# What could i overclock to?



## Getparanoid (Apr 30, 2012)

so i have a 3.40Ghz processor and i am wanting to know what i could get if i overclock my CPU. Also what is needed for over-clocking and what are the dangers..?


----------



## greenbrucelee (Apr 24, 2007)

Nobody can answer your question as it has a lot to do with what equipment you have which you havent told us about.

And overclocking isn't an exact science.

Please tell us your specs including make and model of power supply.


----------



## Getparanoid (Apr 30, 2012)

Make: ASUS

Processor: Intel Core i7-2600 CPU @ 3.40 (8 CPUS)

Memory: 8192MB RAM

MotherBoard: ASUSTEk CM6630_CM6730_CM6830

Video: NVIDIA GeForce GT 530 w/1024MB

HDD: Seagate ST32000641AS 2000GB @ 7200 RPM

I have no clue what power supply i have


----------



## Johnny1982 (Oct 15, 2010)

Your PSU is the most important component when overclocking along with a decent cooling solution. If you haven't got a good quality PSU, don't attempt an overclock as it puts a lot of stress on components and a low quality PSU will not cope with the demand.
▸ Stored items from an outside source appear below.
-- pv_equiv track=rewrite | github.com/deeppavlov/chatsky | dff/utils/viewer/chord_plot.py | get_ideogram_ends
-- ===== SOURCE A (Python) =====
-- def get_ideogram_ends(ideogram_len, gap):
--     ideo_ends = []
--     left = 0
--     for k in range(len(ideogram_len)):
--         right = left + ideogram_len[k]
--         ideo_ends.append([left, right])
--         left = right + gap
--     return ideo_ends
-- ===== SOURCE B (Python) =====
-- def get_ideogram_ends(ideogram_len, gap):
--     prefix = [0]
--     for length in ideogram_len:
--         prefix.append(prefix[-1] + length)
--     return [[p + k * gap, q + k * gap]
--             for k, (p, q) in enumerate(zip(prefix, prefix[1:]))]
-- ===== Notes on version B (the rewrite author's own statement) =====
-- stated objective: alternative
-- what changed: Replaces the running left/right accumulator loop by a prefix-sum table built once, then pairs adjacent table entries with zip/enumerate and adds the gap offset k*gap by multiplication instead of repeated addition.
import Mathlib
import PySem

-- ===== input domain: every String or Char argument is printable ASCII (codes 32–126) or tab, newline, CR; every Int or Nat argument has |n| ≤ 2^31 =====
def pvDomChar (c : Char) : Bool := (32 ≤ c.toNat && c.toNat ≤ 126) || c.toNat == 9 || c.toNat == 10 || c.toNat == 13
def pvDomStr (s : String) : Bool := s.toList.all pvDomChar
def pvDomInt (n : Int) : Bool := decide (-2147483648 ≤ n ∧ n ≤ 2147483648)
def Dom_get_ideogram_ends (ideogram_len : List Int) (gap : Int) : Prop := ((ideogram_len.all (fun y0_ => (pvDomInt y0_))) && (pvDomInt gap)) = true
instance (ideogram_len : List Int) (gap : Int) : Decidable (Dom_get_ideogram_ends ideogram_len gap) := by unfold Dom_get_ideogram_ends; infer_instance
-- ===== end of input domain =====

-- B builds a prefix-sum table once, then pairs adjacent entries via zip/enumerate,
-- adding the gap offset as k*gap; exact on Int, same return value as A (alternative decomposition).

-- ===== PORT A =====
-- literal transliteration of A's loop: for k in range(len(ideogram_len)),
-- state (ideo_ends, left); index k is always in range, so pyGetD is exact.
def get_ideogram_ends (ideogram_len : List Int) (gap : Int) : List (List Int) :=
  ((PySem.List.pyRange 0 ideogram_len.length 1).foldl
    (fun (st : List (List Int) × Int) k =>
      let right := st.2 + PySem.List.pyGetD ideogram_len k 0
      (st.1 ++ [[st.2, right]], right + gap))
    ([], 0)).1

-- ===== PORT B =====
-- prefix[-1] is PySem.List.pyGetD prefix (-1) 0 (prefix is never empty); prefix[1:] is slice.
def pvPrefixTable (ideogram_len : List Int) : List Int :=
  ideogram_len.foldl (fun c length => c ++ [PySem.List.pyGetD c (-1) 0 + length]) [0]

def get_ideogram_ends_alt (ideogram_len : List Int) (gap : Int) : List (List Int) :=
  let prefixTable := pvPrefixTable ideogram_len
  (PySem.List.enumerate (prefixTable.zip (PySem.List.slice prefixTable (some 1) none))).map
    (fun kpq => [kpq.2.1 + kpq.1 * gap, kpq.2.2 + kpq.1 * gap])

-- ===== PRECONDITION & SPEC =====
def Spec_get_ideogram_ends (ideogram_len : List Int) (gap : Int) (out : List (List Int)) : Prop := out = get_ideogram_ends_alt ideogram_len gap
instance (ideogram_len : List Int) (gap : Int) (out : List (List Int)) : Decidable (Spec_get_ideogram_ends ideogram_len gap out) := by unfold Spec_get_ideogram_ends; infer_instance

-- ===== CLAIM (what is proved, stated in full; the proofs are below) =====
def Claim_equal_get_ideogram_ends : Prop := ∀ (ideogram_len : List Int) (gap : Int), Dom_get_ideogram_ends ideogram_len gap → Spec_get_ideogram_ends ideogram_len gap (get_ideogram_ends ideogram_len gap)

-- ===== LEMMAS AND PROOFS =====

-- common reference shape: the interval list and the final `left`
def pvGo (left gap : Int) : List Int → List (List Int)
  | [] => []
  | x :: xs => [left, left + x] :: pvGo (left + x + gap) gap xs

def pvGoL (left gap : Int) : List Int → Int
  | [] => left
  | x :: xs => pvGoL (left + x + gap) gap xs

-- the strict suffix of the prefix table, starting after value `a`
def pvPre (a : Int) : List Int → List Int
  | [] => []
  | x :: xs => (a + x) :: pvPre (a + x) xs

theorem lemA (gap : Int) (xs : List Int) : ∀ (pre : List Int) (acc : List (List Int)) (left : Int),
    (PySem.List.pyRange (pre.length) (pre.length + xs.length) 1).foldl
      (fun (st : List (List Int) × Int) k =>
        let right := st.2 + PySem.List.pyGetD (pre ++ xs) k 0
        (st.1 ++ [[st.2, right]], right + gap))
      (acc, left)
    = (acc ++ pvGo left gap xs, pvGoL left gap xs) := by
  induction xs with
  | nil => intro pre acc left; simp [pvGo, pvGoL, PySem.List.pyRange]
  | cons x xs ih =>
    intro pre acc left
    have hlt : (pre.length : Int) < pre.length + (x :: xs).length := by
      simp
    rw [PySem.List.pyRange_one_cons hlt]
    have hx : PySem.List.pyGetD (pre ++ x :: xs) (pre.length) 0 = x := by
      simp [PySem.List.pyGetD_natCast]
    simp only [List.foldl_cons, hx]
    have h1 : (pre.length : Int) + 1 = ((pre ++ [x]).length : Int) := by simp
    have h2 : (pre.length : Int) + ((x :: xs).length : Int) = ((pre ++ [x]).length : Int) + xs.length := by
      simp; omega
    have h3 : pre ++ x :: xs = (pre ++ [x]) ++ xs := by simp
    rw [h1, h2, h3, ih (pre ++ [x]) (acc ++ [[left, left + x]]) (left + x + gap)]
    simp [pvGo, pvGoL]

theorem lemPrefix (xs : List Int) : ∀ (c : List Int) (a : Int),
    xs.foldl (fun c length => c ++ [PySem.List.pyGetD c (-1) 0 + length]) (c ++ [a])
    = (c ++ [a]) ++ pvPre a xs := by
  induction xs with
  | nil => intro c a; simp [pvPre]
  | cons x xs ih =>
    intro c a
    simp only [List.foldl_cons, PySem.List.pyGetD_neg_one_append_singleton]
    rw [List.append_assoc c [a] [a + x]]
    rw [show c ++ ([a] ++ [a + x]) = (c ++ [a]) ++ [a + x] by simp]
    rw [ih (c ++ [a]) (a + x)]
    simp [pvPre]

theorem lemB2 (gap : Int) (xs : List Int) : ∀ (left s : Int),
    (PySem.List.enumerate ((left :: pvPre left xs).zip (pvPre left xs)) s).map
      (fun kpq => [kpq.2.1 + kpq.1 * gap, kpq.2.2 + kpq.1 * gap])
    = pvGo (left + s * gap) gap xs := by
  induction xs with
  | nil => intro left s; simp [pvPre, pvGo]
  | cons x xs ih =>
    intro left s
    simp only [pvPre, List.zip_cons_cons, PySem.List.enumerate_cons, List.map_cons]
    rw [ih (left + x) (s + 1)]
    simp only [pvGo]
    have e1 : left + x + s * gap = left + s * gap + x := by ring
    have e2 : left + x + (s + 1) * gap = left + s * gap + x + gap := by ring
    rw [e1, e2]

theorem get_ideogram_ends_eq (l : List Int) (gap : Int) :
    get_ideogram_ends l gap = pvGo 0 gap l := by
  have := lemA gap l [] [] 0
  simp only [List.length_nil, Nat.cast_zero, List.nil_append, zero_add] at this
  simp [get_ideogram_ends, this]

theorem get_ideogram_ends_alt_eq (l : List Int) (gap : Int) :
    get_ideogram_ends_alt l gap = pvGo 0 gap l := by
  have hp : pvPrefixTable l = 0 :: pvPre 0 l := by
    have := lemPrefix l [] 0
    simpa [pvPrefixTable] using this
  have h := lemB2 gap l 0 0
  simp only [zero_add, zero_mul] at h
  simp [get_ideogram_ends_alt, hp, PySem.List.slice_from_one, h]

-- ===== VERDICT (by name: the statement is the Claim_ definition above) =====
theorem get_ideogram_ends_spec : Claim_equal_get_ideogram_ends := by
  intro l gap _
  unfold Spec_get_ideogram_ends
  rw [get_ideogram_ends_eq, get_ideogram_ends_alt_eq]
lemma resA_perm_resB (text : String) (words : List String) :
    (pvResA text words).Perm (pvResB text words) := by
  unfold pvResA pvResB
  rw [flatMap_congr_mem (fun w _ => perWord_eq text w)]
  refine (flatMap_swap_perm words (PySem.List.pyRange 0 (PySem.Str.len text + 1))
    (fun w i => pvG text w i)).trans ?_
  refine List.Perm.flatMap (List.Perm.refl _) (fun i hi => ?_)
  rw [PySem.List.mem_pyRange_one] at hi
  exact inner_perm text words i hi.1

lemma mem_pvH (text : String) (words : List String) (i L : Int) (x : List Int)
    (h : x ∈ pvH text words i L) : x = [i, i + L - 1] := by
  unfold pvH at h
  split at h
  · exact (List.mem_replicate.mp h).2
  · simp at h

lemma resB_shape (text : String) (words : List String) :
    ∀ x ∈ pvResB text words, ∃ p q : Int, x = [p, q] := by
  intro x hx
  unfold pvResB at hx
  simp only [List.mem_flatMap] at hx
  obtain ⟨i, -, L, -, hx⟩ := hx
  exact ⟨i, i + L - 1, mem_pvH text words i L x hx⟩

lemma pvLe_pair (p q p' q' : Int) (h : p < p' ∨ (p = p' ∧ q ≤ q')) :
    pvLe [p, q] [p', q'] := by
  simp only [pvLe, pvBefore, pyGetD_pair_zero, pyGetD_pair_one, Bool.or_eq_false_iff,
    Bool.and_eq_false_iff, Bool.not_eq_false', decide_eq_true_eq, decide_eq_false_iff_not]
  omega

lemma chunk_fst (text : String) (words : List String) (i : Int) (x : List Int)
    (h : x ∈ (pvLens words).flatMap fun L => pvH text words i L) :
    ∃ q : Int, x = [i, q] := by
  rw [List.mem_flatMap] at h
  obtain ⟨L, -, h⟩ := h
  exact ⟨i + L - 1, mem_pvH text words i L x h⟩

lemma resB_pairwise (text : String) (words : List String) :
    (pvResB text words).Pairwise pvLe := by
  unfold pvResB
  rw [List.flatMap_def, List.pairwise_flatten]
  constructor
  · intro l hl
    rw [List.mem_map] at hl
    obtain ⟨i, -, rfl⟩ := hl
    rw [List.flatMap_def, List.pairwise_flatten]
    constructor
    · intro l2 hl2
      rw [List.mem_map] at hl2
      obtain ⟨L, -, rfl⟩ := hl2
      unfold pvH
      split
      · rw [List.pairwise_replicate]
        exact Or.inr (pvLe_pair i (i + L - 1) i (i + L - 1) (Or.inr ⟨rfl, le_refl _⟩))
      · simp
    · rw [List.pairwise_map]
      have hlt : (pvLens words).Pairwise (· < ·) := PySem.List.sorted_ofList_pairwise_lt _
      refine hlt.imp (fun {L1 L2} h12 x hx y hy => ?_)
      rw [mem_pvH text words i L1 x hx, mem_pvH text words i L2 y hy]
      exact pvLe_pair _ _ _ _ (Or.inr ⟨rfl, by omega⟩)
  · rw [List.pairwise_map]
    have hlt := PySem.List.pairwise_lt_pyRange_one 0 (PySem.Str.len text + 1)
    refine hlt.imp (fun {i1 i2} h12 x hx y hy => ?_)
    obtain ⟨q, rfl⟩ := chunk_fst text words i1 x hx
    obtain ⟨q', rfl⟩ := chunk_fst text words i2 y hy
    exact pvLe_pair _ _ _ _ (Or.inl h12)

lemma sorted2_eq_insertBy (res : List (List Int)) :
    PySem.List.sorted2 res (fun x => PySem.List.pyGetD x 0 0)
        (fun x => PySem.List.pyGetD x 1 0) false =
      res.foldl (fun acc x => PySem.List.insertBy pvBefore x acc) [] := rfl
theorem pvCastShift (k : Nat) : ((1 <<< k : Nat) : Int) = 2 ^ k := by
  rw [Nat.one_shiftLeft]; push_cast; ring

theorem pvDvdSuccIffMod (q P : Nat) (hq : 0 < q) : q ∣ (P + 1) ↔ P % q = q - 1 := by
  rw [Nat.dvd_iff_mod_eq_zero]
  have h0 : P % q < q := Nat.mod_lt _ hq
  have h1 : (P + 1) % q = (P % q + 1) % q := by
    conv_lhs => rw [← Nat.div_add_mod P q, Nat.add_assoc, Nat.mul_add_mod]
  rcases Nat.lt_or_ge (P % q + 1) q with h | h
  · rw [h1, Nat.mod_eq_of_lt h]; omega
  · have h2 : P % q + 1 = q := by omega
    rw [h1, h2, Nat.mod_self]; omega

theorem pvBand_mask_zero_iff (k : Nat) (m : Int) :
    PySem.Int.band (((1 <<< k - 1 : Nat) : Int)) m = 0 ↔ ((2:Int) ^ k) ∣ m := by
  have hsh : (1 <<< k : Nat) = 2 ^ k := Nat.one_shiftLeft k
  have hq : 0 < (2:Nat) ^ k := Nat.two_pow_pos k
  have hmask : (1 <<< k - 1 : Nat) = 2 ^ k - 1 := by omega
  rw [hmask]
  unfold PySem.Int.band
  rcases le_or_gt 0 m with hm | hm
  · rw [if_pos (by positivity), if_pos hm]
    have htn : ((2 ^ k - 1 : Nat) : Int).toNat = 2 ^ k - 1 := by omega
    rw [htn, Nat.and_comm, Nat.and_two_pow_sub_one_eq_mod]
    have hcast : ((2:Int) ^ k) ∣ m ↔ (2 ^ k : Nat) ∣ m.toNat := by
      rw [← Int.natCast_dvd_natCast]
      push_cast
      rw [Int.toNat_of_nonneg hm]
    rw [hcast, Nat.dvd_iff_mod_eq_zero]
    have := Nat.mod_lt m.toNat hq
    omega
  · rw [if_pos (by positivity), if_neg (by omega)]
    set P := (-m - 1).toNat with hPdef
    have hPm : (P : Int) = -m - 1 := Int.toNat_of_nonneg (by omega)
    have htn : ((2 ^ k - 1 : Nat) : Int).toNat = 2 ^ k - 1 := by omega
    rw [htn, Nat.and_comm, Nat.and_two_pow_sub_one_eq_mod]
    have hmod : P % 2 ^ k < 2 ^ k := Nat.mod_lt _ hq
    have hdvd : ((2:Int) ^ k) ∣ m ↔ (2 ^ k : Nat) ∣ (P + 1) := by
      have h1 : ((2:Int) ^ k) ∣ m ↔ ((2:Int) ^ k) ∣ ((P : Int) + 1) := by
        constructor
        · intro h
          have : ((P : Int) + 1) = -m := by omega
          rw [this]; exact dvd_neg.mpr h
        · intro h
          have : m = -((P : Int) + 1) := by omega
          rw [this]; exact dvd_neg.mpr h
      rw [h1, ← Int.natCast_dvd_natCast]
      push_cast
      rfl
    rw [hdvd, pvDvdSuccIffMod _ _ hq]
    omega
lemma a_eq (n m : Int) (down right : List (List Int)) (cross : Option (List (List Int)))
    (hn : 0 ≤ n) (hm : 0 ≤ m) :
    manhattan_tourist n m down right cross
      = (pvRowN down right cross m.toNat n.toNat).getLastD 0 := by
  unfold manhattan_tourist
  dsimp only
  rw [show m = ((m.toNat:Nat):Int) by omega, show n = ((n.toNat:Nat):Int) by omega]
  rw [a_init _ n.toNat]
  rw [show List.replicate ((((m.toNat:Nat):Int)+1).toNat) (0:Int) = pvZRow m.toNat by
        rw [show (((m.toNat:Nat):Int)+1).toNat = m.toNat + 1 by omega, pvZRow, List.replicate_succ]]
  rw [a_col down m.toNat n.toNat n.toNat (le_refl _),
      show n.toNat - n.toNat = 0 by omega]
  simp only [List.replicate_zero, List.append_nil]
  rw [a_row0 down right m.toNat n.toNat m.toNat (le_refl _),
      a_outer down right cross m.toNat n.toNat n.toNat (le_refl _)]
  unfold pvGet2
  rw [PySem.List.pyGetD_natCast, PySem.List.pyGetD_natCast]
  rw [show pvTodo down m.toNat (n.toNat+1) (n.toNat - n.toNat) = ([] : List (List Int)) by
        simp [pvTodo]]
  rw [getD_map_range' _ (n.toNat+1) n.toNat [] (by omega)]
  rw [getD_last_eq_getLastD _ m.toNat (pvRowN_length down right cross m.toNat n.toNat)]
  simp
  rw [show max m 0 = m by omega, show max n 0 = n by omega]
lemma pvW_succ_zero (down right : List (List Int)) (cross : Option (List (List Int))) (i : Nat) :
    pvW down right cross (i+1) 0 = pvW down right cross i 0 + (down.getD i []).getD 0 0 := by
  rw [pvW.eq_def]

lemma pvW_zero_succ (down right : List (List Int)) (cross : Option (List (List Int))) (j : Nat) :
    pvW down right cross 0 (j+1) = pvW down right cross 0 j + (right.getD 0 []).getD j 0 := by
  rw [pvW.eq_def]

lemma pvW_zero_zero (down right : List (List Int)) (cross : Option (List (List Int))) :
    pvW down right cross 0 0 = 0 := by
  rw [pvW.eq_def]

-- the cross-improvement step shared by every formulation (proof-side only)
def pvImp (cross : Option (List (List Int))) (i j : Nat) (base diagv : Int) : Int :=
  match cross with
  | none => base
  | some c =>
    match getElem? c i with
    | none => base
    | some crow =>
      match getElem? crow j with
      | none => base
      | some x => max base (diagv + x)

lemma pvW_succ_succ (down right : List (List Int)) (cross : Option (List (List Int))) (i j : Nat) :
    pvW down right cross (i+1) (j+1) =
      pvImp cross (i+1) (j+1)
        (max (pvW down right cross i (j+1) + (down.getD i []).getD (j+1) 0)
             (pvW down right cross (i+1) j + (right.getD (i+1) []).getD j 0))
        (pvW down right cross i j) := by
  rw [pvW.eq_def]
  cases cross with
  | none => simp [pvImp]
  | some c =>
    cases hc : getElem? c (i+1) with
    | none => simp [pvImp, hc]
    | some crow =>
      cases hcr : getElem? crow (j+1) with
      | none => simp [pvImp, hc, hcr]
      | some x => simp [pvImp, hc, hcr]

lemma cellN_imp (down right : List (List Int)) (cross : Option (List (List Int)))
    (prev : List Int) (last : Int) (i j : Nat) :
    pvCellN down right cross prev last i j =
      pvImp cross i j
        (max (prev.getD j 0 + (down.getD (i-1) []).getD j 0)
             (last + (right.getD i []).getD (j-1) 0))
        (prev.getD (j-1) 0) := by
  cases cross with
  | none => rfl
  | some c =>
    cases hc : getElem? c i with
    | none => simp [pvCellN, pvImp, hc]
    | some crow =>
      cases hcr : getElem? crow j with
      | none => simp [pvCellN, pvImp, hc, hcr]
      | some x => simp [pvCellN, pvImp, hc, hcr]

-- ===== A's table equals pvW =====
lemma cellN_eq_W (down right : List (List Int)) (cross : Option (List (List Int)))
    (prev : List Int) (i j : Nat)
    (h1 : prev.getD (j+1) 0 = pvW down right cross i (j+1))
    (h2 : prev.getD j 0 = pvW down right cross i j) :
    pvCellN down right cross prev (pvW down right cross (i+1) j) (i+1) (j+1)
      = pvW down right cross (i+1) (j+1) := by
  rw [cellN_imp, pvW_succ_succ]
  simp only [Nat.add_sub_cancel, h1, h2]

lemma row0_W (down right : List (List Int)) (cross : Option (List (List Int))) (k : Nat) :
    ∀ j, j ≤ k → (pvRow0N right k).getD j 0 = pvW down right cross 0 j := by
  induction k with
  | zero =>
    intro j hj
    have : j = 0 := by omega
    subst this
    simp [pvRow0N, pvW_zero_zero]
  | succ k ih =>
    intro j hj
    have hl := pvRow0N_length right k
    by_cases hjk : j ≤ k
    · rw [pvRow0N, List.getD_append _ _ _ _ (by omega)]
      exact ih j hjk
    · have : j = k + 1 := by omega
      subst this
      rw [pvRow0N, List.getD_append_right _ _ _ _ (by omega), hl,
          show k + 1 - (k+1) = 0 by omega, List.getD_cons_zero,
          ← getD_last_eq_getLastD _ k hl, ih k (le_refl k), ← pvW_zero_succ]

lemma aux_W (down right : List (List Int)) (cross : Option (List (List Int)))
    (prev : List Int) (i K : Nat)
    (hprev : ∀ j', j' ≤ K → prev.getD j' 0 = pvW down right cross i j') :
    ∀ k, k ≤ K → ∀ j, j ≤ k →
      (pvAuxN down right cross prev (i+1) k).getD j 0 = pvW down right cross (i+1) j := by
  intro k
  induction k with
  | zero =>
    intro _ j hj
    have : j = 0 := by omega
    subst this
    show prev.getD 0 0 + (down.getD ((i+1)-1) []).getD 0 0 = _
    rw [Nat.add_sub_cancel, hprev 0 (by omega), ← pvW_succ_zero]
  | succ k ih =>
    intro hk j hj
    have hl := pvAuxN_length down right cross prev (i+1) k
    by_cases hjk : j ≤ k
    · rw [pvAuxN, List.getD_append _ _ _ _ (by omega)]
      exact ih (by omega) j hjk
    · have : j = k + 1 := by omega
      subst this
      rw [pvAuxN, List.getD_append_right _ _ _ _ (by omega), hl,
          show k + 1 - (k+1) = 0 by omega, List.getD_cons_zero,
          ← getD_last_eq_getLastD _ k hl, ih (by omega) k (le_refl k)]
      exact cellN_eq_W down right cross prev i k (hprev (k+1) (by omega)) (hprev k (by omega))

lemma rowN_W (down right : List (List Int)) (cross : Option (List (List Int))) (M : Nat) :
    ∀ i j, j ≤ M → (pvRowN down right cross M i).getD j 0 = pvW down right cross i j := by
  intro i
  induction i with
  | zero => exact row0_W down right cross M
  | succ i ih =>
    intro j hj
    exact aux_W down right cross (pvRowN down right cross M i) i M ih M (le_refl M) j hj

lemma a_eq_W (n m : Int) (down right : List (List Int)) (cross : Option (List (List Int)))
    (hn : 0 ≤ n) (hm : 0 ≤ m) :
    manhattan_tourist n m down right cross = pvW down right cross n.toNat m.toNat := by
  rw [a_eq n m down right cross hn hm,
      ← getD_last_eq_getLastD _ m.toNat (pvRowN_length down right cross m.toNat n.toNat),
      rowN_W down right cross m.toNat n.toNat m.toNat (le_refl _)]

-- ===== B's wavefront equals pvW =====
-- diagonal d of the grid as a list: rows i = max(0, d-m) .. min(d, n)
def pvDiagN (down right : List (List Int)) (cross : Option (List (List Int))) (n m d : Nat) : List Int :=
  (List.range' (d - m) (min d n + 1 - (d - m))).map (fun i => pvW down right cross i (d - i))

def pvP2 (down right : List (List Int)) (cross : Option (List (List Int))) (n m D : Nat) : List Int :=
  if D = 0 then [] else pvDiagN down right cross n m (D - 1)

def pvL2 (m D : Nat) : Int :=
  if D = 0 then 0 else (((D - 1) - m : Nat) : Int)

lemma getD_map_range2 (f : Nat → Int) (lo cnt p : Nat) (h : p < cnt) :
    ((List.range' lo cnt).map f).getD p 0 = f (lo + p) := by
  simp [List.getD_eq_getElem?_getD, h]

lemma diag_getD (down right : List (List Int)) (cross : Option (List (List Int)))
    (n m d i : Nat) (h1 : d - m ≤ i) (h2 : i ≤ min d n) :
    (pvDiagN down right cross n m d).getD (i - (d - m)) 0 = pvW down right cross i (d - i) := by
  unfold pvDiagN
  rw [getD_map_range2 _ _ _ _ (by omega), show (d - m) + (i - (d - m)) = i by omega]

lemma pyMatch_imp (cross : Option (List (List Int))) (i j : Nat) (base diagv : Int) :
    (match cross with
     | none => base
     | some c =>
       match PySem.List.pyGet? c ((i : Nat) : Int) with
       | none => base
       | some crow =>
         match PySem.List.pyGet? crow ((j : Nat) : Int) with
         | none => base
         | some x => max base (diagv + x)) = pvImp cross i j base diagv := by
  cases cross with
  | none => rfl
  | some c =>
    dsimp only
    rw [PySem.List.pyGet?_natCast]
    cases hc : getElem? c i with
    | none => simp [pvImp, hc]
    | some crow =>
      dsimp only
      rw [PySem.List.pyGet?_natCast]
      cases hcr : getElem? crow j with
      | none => simp [pvImp, hc, hcr]
      | some x => simp [pvImp, hc, hcr]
Looking on Asus's Website I see your PC is a pre-built OEM spec machine with only a 300w PSU. So don't try overclocking unless you upgrade your PSU. OEM spec PSU's are notorious for being low-quality.

OEM = Original Equipment Manufacturer


----------



## greenbrucelee (Apr 24, 2007)

As Johnny1982 has correctly pointed out you have an oem system which will have the normal cooling and has a low quality piece of junk power supply. These both mean you should not overclock otherwise you will get problems.

Your BIOS is most likely locked which means you wont be able to change the settings needed to overclock succesfully.


----------